# General > Photography >  Airth Castle

## Dusty

This is one I took recently.

I have sharpened it slightly and increased the colour saturation slighly.

Any comments/criticism would be welcome.

----------


## Scout

I love the colors. If that was me I would move in more and only show the lower part of the ground were the Castle stands which would include the wonderful color trees.

----------


## Scout

Something like this. I hope you don't mind me showing you with your photo

----------


## Dusty

Scout,
Thanks for the comment.

As for altering my photograph, it's great that you would take the time to offer a suggestion but a practical demonstration is a real bonus.

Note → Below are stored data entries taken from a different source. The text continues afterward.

-- pv_equiv track=rewrite | github.com/JoohyungDev/algorithm | 파이알고_100/행렬/행렬_최댓값과_최솟값.py | solution
-- ===== SOURCE A (Python) =====
-- import itertools
--
-- def solution(data):
--     matrix, _range = data
--     min_value, max_value = _range
--     real_min, real_max = None, None  # 반환할 진짜 최소, 최대값
--     # 범위에 해당하는 원소만 선택
--     flattened = [
--         i for i in itertools.chain.from_iterable(matrix) if min_value <= i <= max_value
--     ]
--     if flattened:
--         real_min, real_max = min(flattened), max(flattened)
--     return (real_max, real_min)
-- ===== SOURCE B (Python) =====
-- def solution(data):
--     matrix, _range = data
--     lo, hi = _range
--     real_min = real_max = None
--     for row in matrix:
--         for i in row:
--             if lo <= i <= hi:
--                 if real_min is None:
--                     real_min = real_max = i
--                 else:
--                     if i < real_min:
--                         real_min = i
--                     if i > real_max:
--                         real_max = i
--     return (real_max, real_min)
-- ===== Notes on version B (the rewrite author's own statement) =====
-- stated objective: simpler
-- what changed: Replaced the three-pass approach (build a filtered intermediate list, then separate min() and max() calls) by one fused nested-loop pass that keeps running min/max and allocates no intermediate list.
import Mathlib
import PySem

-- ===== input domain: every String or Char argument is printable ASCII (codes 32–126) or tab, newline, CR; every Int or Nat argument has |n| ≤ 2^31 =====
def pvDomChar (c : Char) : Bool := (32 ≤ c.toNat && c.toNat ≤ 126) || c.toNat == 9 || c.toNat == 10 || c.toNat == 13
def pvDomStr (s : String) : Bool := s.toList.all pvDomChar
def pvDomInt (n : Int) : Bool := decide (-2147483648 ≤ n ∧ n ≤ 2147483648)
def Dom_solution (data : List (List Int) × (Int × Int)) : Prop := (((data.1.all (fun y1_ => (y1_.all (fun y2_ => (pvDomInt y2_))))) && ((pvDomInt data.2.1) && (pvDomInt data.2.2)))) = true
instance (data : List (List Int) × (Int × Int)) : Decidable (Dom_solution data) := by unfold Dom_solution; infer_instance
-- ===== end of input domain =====

-- B fuses A's three passes (filter-comprehension + min() + max()) into one nested-loop pass with running min/max.


-- ===== PORT A =====
def solution (data : List (List Int) × (Int × Int)) : Option Int × Option Int :=
  let matrix := data.1
  let min_value := data.2.1
  let max_value := data.2.2
  let flattened := (matrix.flatten).filter (fun i => decide (min_value ≤ i ∧ i ≤ max_value))
  if flattened.isEmpty then (none, none)
  else (PySem.List.max? flattened (fun x => x), PySem.List.min? flattened (fun x => x))

-- ===== PORT B =====
-- one step of B's inner loop: running (real_min, real_max) updated by element i
def altStep (lo hi : Int) (st : Option Int × Option Int) (i : Int) : Option Int × Option Int :=
  if lo ≤ i ∧ i ≤ hi then
    match st with
    | (some a, some b) => (some (if i < a then i else a), some (if b < i then i else b))
    | _ => (some i, some i)
  else st

def solution_alt (data : List (List Int) × (Int × Int)) : Option Int × Option Int :=
  let st := data.1.foldl (fun st row => row.foldl (altStep data.2.1 data.2.2) st) (none, none)
  (st.2, st.1)

-- ===== PRECONDITION & SPEC =====
def Spec_solution (data : List (List Int) × (Int × Int)) (out : Option Int × Option Int) : Prop := out = solution_alt data
instance (data : List (List Int) × (Int × Int)) (out : Option Int × Option Int) : Decidable (Spec_solution data out) := by unfold Spec_solution; infer_instance

-- ===== CLAIM (what is proved, stated in full; the proofs are below) =====
def Claim_equal_solution : Prop := ∀ (data : List (List Int) × (Int × Int)), Dom_solution data → Spec_solution data (solution data)

-- ===== LEMMAS AND PROOFS =====

theorem altStep_some (lo hi : Int) (xs : List Int) (a b : Int) :
    xs.foldl (altStep lo hi) (some a, some b) =
      (some ((xs.filter (fun i => decide (lo ≤ i ∧ i ≤ hi))).foldl min a),
       some ((xs.filter (fun i => decide (lo ≤ i ∧ i ≤ hi))).foldl max b)) := by
  induction xs generalizing a b with
  | nil => simp
  | cons x t ih =>
    by_cases h : lo ≤ x ∧ x ≤ hi
    · simp [altStep, h, ih, min_def, max_def]
      constructor
      · congr 1; by_cases hx : x < a <;> simp [hx] <;> omega
      · congr 1; by_cases hx : b < x <;> simp [hx] <;> omega
    · simp [altStep, h, ih]

theorem altStep_none (lo hi : Int) (xs : List Int) :
    xs.foldl (altStep lo hi) (none, none) =
      match xs.filter (fun i => decide (lo ≤ i ∧ i ≤ hi)) with
      | [] => (none, none)
      | y :: t => (some (t.foldl min y), some (t.foldl max y)) := by
  induction xs with
  | nil => simp
  | cons x t ih =>
    by_cases h : lo ≤ x ∧ x ≤ hi
    · simp [altStep, h, altStep_some]
    · simp [altStep, h, ih]

theorem solution_spec : Claim_equal_solution := by
  intro data _
  unfold Spec_solution solution solution_alt
  obtain ⟨matrix, lo, hi⟩ := data
  simp only [List.foldl_flatten.symm]
  rw [altStep_none]
  cases hf : (matrix.flatten).filter (fun i => decide (lo ≤ i ∧ i ≤ hi)) with
  | nil => simp
  | cons y t =>
    simp [PySem.List.max?_id_cons, PySem.List.min?_id_cons]

-- ===== VERDICT (by name: the statement is the Claim_ definition above) =====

Unfortunately, I cannot see the result as there is only a small box with a red cross in it.

----------


## Deemac

Dusty, nice shot. 

I would clone out the modern houses on the far right (though I do like the old dead tree at this side) and also the telegraph poles. If thats too much just crop the right edge off. 

Overall though good work. ::

----------


## Raven

The castle sits all to middly-middly for me... I would crop the sky and the hedgerow and on the right side where the new houses are. 
I think you might have adjusted the sat too much too...

But hey, this is just mho ;-)

----------


## Dusty

Thank you all for your helpful comments and suggestions.

I've cropped it as suggested and other than slight sharpening, this is as it came from the camera.

Better, worse?

The yellow cherry picker doesn't do an awful lot for the picture!

----------


## Sporran

I much prefer your original version, Dusty. It has a lot more pizzaz, in my opinion. Compositionally, it's a lot better, and so are the more vibrant colours. I liked the weeds in the foreground - they added interesting texture. The blue sky does more for the picture than the grey.

----------


## grumpyhippo

> The yellow cherry picker doesn't do an awful lot for the picture!


Looks like it got nicked!!!! :: 

Hope you don't mind?

----------


## Raven

grumpyhippo give it back at once, or I will have to call the cops! :-))

----------


## Dusty

Well, if it turns up in the Autotrader, I'm denying all knowledge.  :Wink: 

Well done grumpyhippo, my own effort at removing it in Paint Shop Pro was somewhat unsubtle compared to yours. I need a bit more practice.

----------


## Kenn

Well done dusty, the second cropped shot holds the eye much better.

----------


## grumpyhippo

For Hire............

----------


## Lolabelle

> For Hire............



WOW, I wouldn't like to go all the way up there.  ::

----------